Source information -
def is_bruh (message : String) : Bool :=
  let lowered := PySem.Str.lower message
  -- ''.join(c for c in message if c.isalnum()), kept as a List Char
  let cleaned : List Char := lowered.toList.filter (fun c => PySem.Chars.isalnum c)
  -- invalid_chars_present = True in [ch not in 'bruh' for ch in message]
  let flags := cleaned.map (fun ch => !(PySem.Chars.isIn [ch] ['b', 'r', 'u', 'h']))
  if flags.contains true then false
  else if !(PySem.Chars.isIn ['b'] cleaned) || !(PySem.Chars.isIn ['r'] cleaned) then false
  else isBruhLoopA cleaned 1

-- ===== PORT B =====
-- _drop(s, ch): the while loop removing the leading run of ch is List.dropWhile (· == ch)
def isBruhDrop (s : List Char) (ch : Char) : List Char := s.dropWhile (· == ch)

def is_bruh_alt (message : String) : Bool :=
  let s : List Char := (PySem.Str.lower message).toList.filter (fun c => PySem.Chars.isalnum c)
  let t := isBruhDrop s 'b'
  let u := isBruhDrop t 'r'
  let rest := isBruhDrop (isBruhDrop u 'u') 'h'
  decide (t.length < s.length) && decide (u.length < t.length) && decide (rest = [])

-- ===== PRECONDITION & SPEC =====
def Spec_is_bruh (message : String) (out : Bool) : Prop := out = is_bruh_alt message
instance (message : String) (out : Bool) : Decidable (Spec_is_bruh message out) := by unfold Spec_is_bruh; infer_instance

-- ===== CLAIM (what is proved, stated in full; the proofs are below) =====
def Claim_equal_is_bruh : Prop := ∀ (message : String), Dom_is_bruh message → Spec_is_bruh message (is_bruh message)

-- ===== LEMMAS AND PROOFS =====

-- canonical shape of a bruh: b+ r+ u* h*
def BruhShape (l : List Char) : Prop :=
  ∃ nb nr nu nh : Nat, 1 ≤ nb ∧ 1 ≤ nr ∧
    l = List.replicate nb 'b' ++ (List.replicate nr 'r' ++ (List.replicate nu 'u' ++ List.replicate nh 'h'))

Your instructions - Above are the entries. Copy exactly the part that opens with the line containing "-- _drop(s, ch): the" and closes with the line containing "def is_bruh_alt (message", and no more.

Response to this exercise -
-- _drop(s, ch): the while loop removing the leading run of ch is List.dropWhile (· == ch)
def isBruhDrop (s : List Char) (ch : Char) : List Char := s.dropWhile (· == ch)

def is_bruh_alt (message : String) : Bool :=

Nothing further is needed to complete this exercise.